-- pv_equiv track=rewrite | github.com/GLA-Python/surprise-test-ishajainn | expanding.py | expanding
-- ===== SOURCE A (Python) =====
-- def expanding(lst):
--     lst1=[]
--     for i in range(len(lst)-1):
--         a=lst[i+1]-lst[i]
--         lst1.append(a)
--     c=0
--     for i in range(len(lst1)-1):
--         if lst1[i+1]>lst1[i]:
--             c=c+1
--     if c==len(lst1)-1:
--         return True
--     else:
--         return False
-- ===== SOURCE B (Python) =====
-- def expanding(lst):
--     if len(lst) < 2:
--         return False
--     a, b = lst[0], lst[1]
--     for c in lst[2:]:
--         if not (c - b > b - a):
--             return False
--         a, b = b, c
--     return True
-- ===== Notes on version B (the rewrite author's own statement) =====
-- stated objective: simpler
-- what changed: B drops the intermediate differences list and the counter: it walks the original list once with a sliding pair (a,b), checking each adjacent-difference increase directly and returning False early, instead of building a diffs array and then counting increasing adjacent diff-pairs.
import Mathlib
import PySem

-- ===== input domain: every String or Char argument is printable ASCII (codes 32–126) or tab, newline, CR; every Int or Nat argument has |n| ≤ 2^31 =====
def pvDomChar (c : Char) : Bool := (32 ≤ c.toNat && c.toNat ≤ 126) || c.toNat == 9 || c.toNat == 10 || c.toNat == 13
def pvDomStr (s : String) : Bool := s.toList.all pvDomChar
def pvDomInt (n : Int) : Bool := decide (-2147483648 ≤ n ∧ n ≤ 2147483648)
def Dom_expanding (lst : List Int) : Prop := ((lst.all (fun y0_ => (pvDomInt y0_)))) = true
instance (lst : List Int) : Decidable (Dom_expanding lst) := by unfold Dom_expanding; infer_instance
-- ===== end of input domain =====

-- B is a single sliding-pair pass over the original list with early exit, instead of
-- A's build-a-differences-list-then-count-increases two-phase scan (objective: simpler).

-- ===== PORT A =====
-- literal transliteration of A: build lst1 of consecutive differences, count adjacent
-- increases c, return c == len(lst1)-1
def expanding (lst : List Int) : Bool :=
  let lst1 : List Int :=
    (PySem.List.pyRange 0 ((lst.length : Int) - 1) 1).foldl
      (fun acc i => acc ++ [PySem.List.pyGetD lst (i + 1) 0 - PySem.List.pyGetD lst i 0]) []
  let c : Int :=
    (PySem.List.pyRange 0 ((lst1.length : Int) - 1) 1).foldl
      (fun c i => if PySem.List.pyGetD lst1 (i + 1) 0 > PySem.List.pyGetD lst1 i 0 then c + 1 else c) 0
  if c = (lst1.length : Int) - 1 then true else false

-- ===== PORT B =====
-- the 'for c in lst[2:]' loop of Source B, carrying the sliding pair (a, b); early 'return False'
def expandingAltGo (a b : Int) : List Int → Bool
  | [] => true
  | c :: rest => if c - b > b - a then expandingAltGo b c rest else false

def expanding_alt (lst : List Int) : Bool :=
  match lst with
  | [] => false
  | [_] => false
  | a :: b :: rest => expandingAltGo a b rest

-- ===== PRECONDITION & SPEC =====
def Spec_expanding (lst : List Int) (out : Bool) : Prop := out = expanding_alt lst
instance (lst : List Int) (out : Bool) : Decidable (Spec_expanding lst out) := by unfold Spec_expanding; infer_instance

-- ===== CLAIM (what is proved, stated in full; the proofs are below) =====
def Claim_equal_expanding : Prop := ∀ (lst : List Int), Dom_expanding lst → Spec_expanding lst (expanding lst)

-- ===== LEMMAS AND PROOFS =====

-- proof-side helper: the list of consecutive differences, structurally
def pvDiffs : List Int → List Int
  | [] => []
  | [_] => []
  | a :: b :: r => (b - a) :: pvDiffs (b :: r)

theorem pvDiffs_eq_zipWith (lst : List Int) :
    pvDiffs lst = List.zipWith (fun x y => y - x) lst lst.tail := by
  induction lst with
  | nil => rfl
  | cons a r ih =>
    cases r with
    | nil => rfl
    | cons b r' => simp [pvDiffs, ih]

theorem pvDiffs_length (lst : List Int) : (pvDiffs lst).length = lst.length - 1 := by
  rw [pvDiffs_eq_zipWith]; cases lst <;> simp

theorem pvDiffs_getElem (lst : List Int) (k : Nat) (h : k < (pvDiffs lst).length) :
    (pvDiffs lst)[k] =
      lst[k + 1]'(by rw [pvDiffs_length] at h; omega) - lst[k]'(by rw [pvDiffs_length] at h; omega) := by
  have h' := h
  rw [pvDiffs_length] at h'
  simp only [pvDiffs_eq_zipWith] at h ⊢
  rw [List.getElem_zipWith]
  congr 1
  rw [List.getElem_tail]

-- A's first loop builds exactly pvDiffs lst
theorem expanding_lst1_eq (lst : List Int) :
    (PySem.List.pyRange 0 ((lst.length : Int) - 1) 1).foldl
      (fun acc i => acc ++ [PySem.List.pyGetD lst (i + 1) 0 - PySem.List.pyGetD lst i 0]) []
      = pvDiffs lst := by
  rw [PySem.List.foldl_append_singleton_eq_map]
  apply List.ext_getElem
  · simp [PySem.List.length_pyRange_one, pvDiffs_length]
  · intro k h1 h2
    simp only [List.nil_append] at h1 ⊢
    have hk : (k : Int) < (lst.length : Int) - 1 := by
      simp [PySem.List.length_pyRange_one] at h1; omega
    rw [List.getElem_map, PySem.List.getElem_pyRange_one, pvDiffs_getElem]
    have hb1 : (0 : Int) ≤ 0 + (k : Int) + 1 := by omega
    have hb2 : 0 + (k : Int) + 1 < (lst.length : Int) := by omega
    have hb3 : (0 : Int) ≤ 0 + (k : Int) := by omega
    have hb4 : 0 + (k : Int) < (lst.length : Int) := by omega
    rw [PySem.List.pyGetD_eq_getElem lst (i := 0 + (k:Int) + 1) 0 hb1 hb2, PySem.List.pyGetD_eq_getElem lst (i := 0 + (k:Int)) 0 hb3 hb4]
    congr 1 <;> congr 1 <;> omega

-- the counting loop over any list ys, as countP of the index range
theorem expanding_count_eq (ys : List Int) :
    (PySem.List.pyRange 0 ((ys.length : Int) - 1) 1).foldl
      (fun c i => if PySem.List.pyGetD ys (i + 1) 0 > PySem.List.pyGetD ys i 0 then c + 1 else c) (0 : Int)
      = ((PySem.List.pyRange 0 ((ys.length : Int) - 1) 1).countP
          (fun i => decide (PySem.List.pyGetD ys i 0 < PySem.List.pyGetD ys (i + 1) 0)) : Int) := by
  rw [show (fun (c : Int) i => if PySem.List.pyGetD ys (i + 1) 0 > PySem.List.pyGetD ys i 0 then c + 1 else c)
        = (fun (c : Int) i => if (fun i => decide (PySem.List.pyGetD ys i 0 < PySem.List.pyGetD ys (i + 1) 0)) i = true then c + 1 else c)
      from by funext c i; simp [gt_iff_lt]]
  rw [PySem.List.foldl_count_if]
  simp

-- the count equals len-1 exactly when every adjacent pair of ys increases
theorem expanding_count_full_iff (ys : List Int) (hnil : ys ≠ []) :
    (((PySem.List.pyRange 0 ((ys.length : Int) - 1) 1).countP
        (fun i => decide (PySem.List.pyGetD ys i 0 < PySem.List.pyGetD ys (i + 1) 0)) : Int)
      = (ys.length : Int) - 1)
    ↔ List.IsChain (· < ·) ys := by
  have hpos : 1 ≤ ys.length := by have := List.length_pos_of_ne_nil hnil; omega
  have hlen : (PySem.List.pyRange 0 ((ys.length : Int) - 1) 1).length = ys.length - 1 := by
    rw [PySem.List.length_pyRange_one]; omega
  have hle := List.countP_le_length
    (p := fun i => decide (PySem.List.pyGetD ys i 0 < PySem.List.pyGetD ys (i + 1) 0))
    (l := PySem.List.pyRange 0 ((ys.length : Int) - 1) 1)
  rw [show (((PySem.List.pyRange 0 ((ys.length : Int) - 1) 1).countP
        (fun i => decide (PySem.List.pyGetD ys i 0 < PySem.List.pyGetD ys (i + 1) 0)) : Int)
      = (ys.length : Int) - 1)
      ↔ ((PySem.List.pyRange 0 ((ys.length : Int) - 1) 1).countP
        (fun i => decide (PySem.List.pyGetD ys i 0 < PySem.List.pyGetD ys (i + 1) 0))
      = (PySem.List.pyRange 0 ((ys.length : Int) - 1) 1).length) from by omega]
  rw [List.countP_eq_length, List.isChain_iff_getElem]
  constructor
  · intro h k hk
    have hmem : (k : Int) ∈ PySem.List.pyRange 0 ((ys.length : Int) - 1) 1 := by
      rw [PySem.List.mem_pyRange_one]; omega
    have := h _ hmem
    simp only [decide_eq_true_eq] at this
    rw [PySem.List.pyGetD_eq_getElem ys (i := (k:Int)) 0 (by omega) (by omega),
         PySem.List.pyGetD_eq_getElem ys (i := (k:Int) + 1) 0 (by omega) (by omega)] at this
    simpa using this
  · intro h i hmem
    rw [PySem.List.mem_pyRange_one] at hmem
    simp only [decide_eq_true_eq]
    rw [PySem.List.pyGetD_eq_getElem ys (i := i) 0 (by omega) (by omega),
        PySem.List.pyGetD_eq_getElem ys (i := i + 1) 0 (by omega) (by omega)]
    have hh := h i.toNat (by omega)
    convert hh using 2
    omega

-- A = true iff the differences list is nonempty and strictly increasing
theorem expanding_eq_true_iff (lst : List Int) :
    expanding lst = true ↔ pvDiffs lst ≠ [] ∧ List.IsChain (· < ·) (pvDiffs lst) := by
  unfold expanding
  simp only [expanding_lst1_eq, expanding_count_eq]
  by_cases hnil : pvDiffs lst = []
  · rw [hnil]
    rw [show PySem.List.pyRange 0 ((([] : List Int).length : Int) - 1) 1 = [] from
      PySem.List.pyRange_one_eq_nil (by simp)]
    simp
  · split_ifs with hc
    · simp only [true_iff]
      exact ⟨hnil, (expanding_count_full_iff _ hnil).mp hc⟩
    · simp only [false_iff, not_and]
      intro _ hch
      exact hc ((expanding_count_full_iff _ hnil).mpr hch)

-- B-side characterisation
theorem expandingAltGo_iff (a b : Int) (r : List Int) :
    expandingAltGo a b r = true ↔ List.IsChain (· < ·) ((b - a) :: pvDiffs (b :: r)) := by
  induction r generalizing a b with
  | nil => simp [expandingAltGo, pvDiffs]
  | cons c r' ih =>
    simp only [expandingAltGo, pvDiffs]
    rw [List.isChain_cons_cons]
    split_ifs with h
    · rw [ih]
      constructor
      · intro hc; exact ⟨by omega, hc⟩
      · intro hc; exact hc.2
    · constructor
      · intro hh; simp at hh
      · intro hc; exact absurd hc.1 (by omega)

theorem expanding_alt_eq_true_iff (lst : List Int) :
    expanding_alt lst = true ↔ pvDiffs lst ≠ [] ∧ List.IsChain (· < ·) (pvDiffs lst) := by
  match lst with
  | [] => simp [expanding_alt, pvDiffs]
  | [x] => simp [expanding_alt, pvDiffs]
  | a :: b :: r =>
    simp only [expanding_alt, expandingAltGo_iff, pvDiffs]
    constructor
    · intro h; exact ⟨by simp, h⟩
    · intro h; exact h.2

-- ===== VERDICT (by name: the statement is the Claim_ definition above) =====
theorem expanding_spec : Claim_equal_expanding := by
  intro lst _
  unfold Spec_expanding
  have ha := expanding_eq_true_iff lst
  have hb := expanding_alt_eq_true_iff lst
  cases hA : expanding lst <;> cases hB : expanding_alt lst <;> simp_all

┄┄┄┄┄┄┄┄┄┄┄┄┄┄┄┄┄┄┄┄

* **Work required**
Extract the first line above and each line after it up to and including the one with "-- ===== SOURCE B", please, exactly and with nothing else.

* **Exercise response**
-- pv_equiv track=rewrite | github.com/GLA-Python/surprise-test-ishajainn | expanding.py | expanding
-- ===== SOURCE A (Python) =====
-- def expanding(lst):
--     lst1=[]
--     for i in range(len(lst)-1):
--         a=lst[i+1]-lst[i]
--         lst1.append(a)
--     c=0
--     for i in range(len(lst1)-1):
--         if lst1[i+1]>lst1[i]:
--             c=c+1
--     if c==len(lst1)-1:
--         return True
--     else:
--         return False
-- ===== SOURCE B (Python) =====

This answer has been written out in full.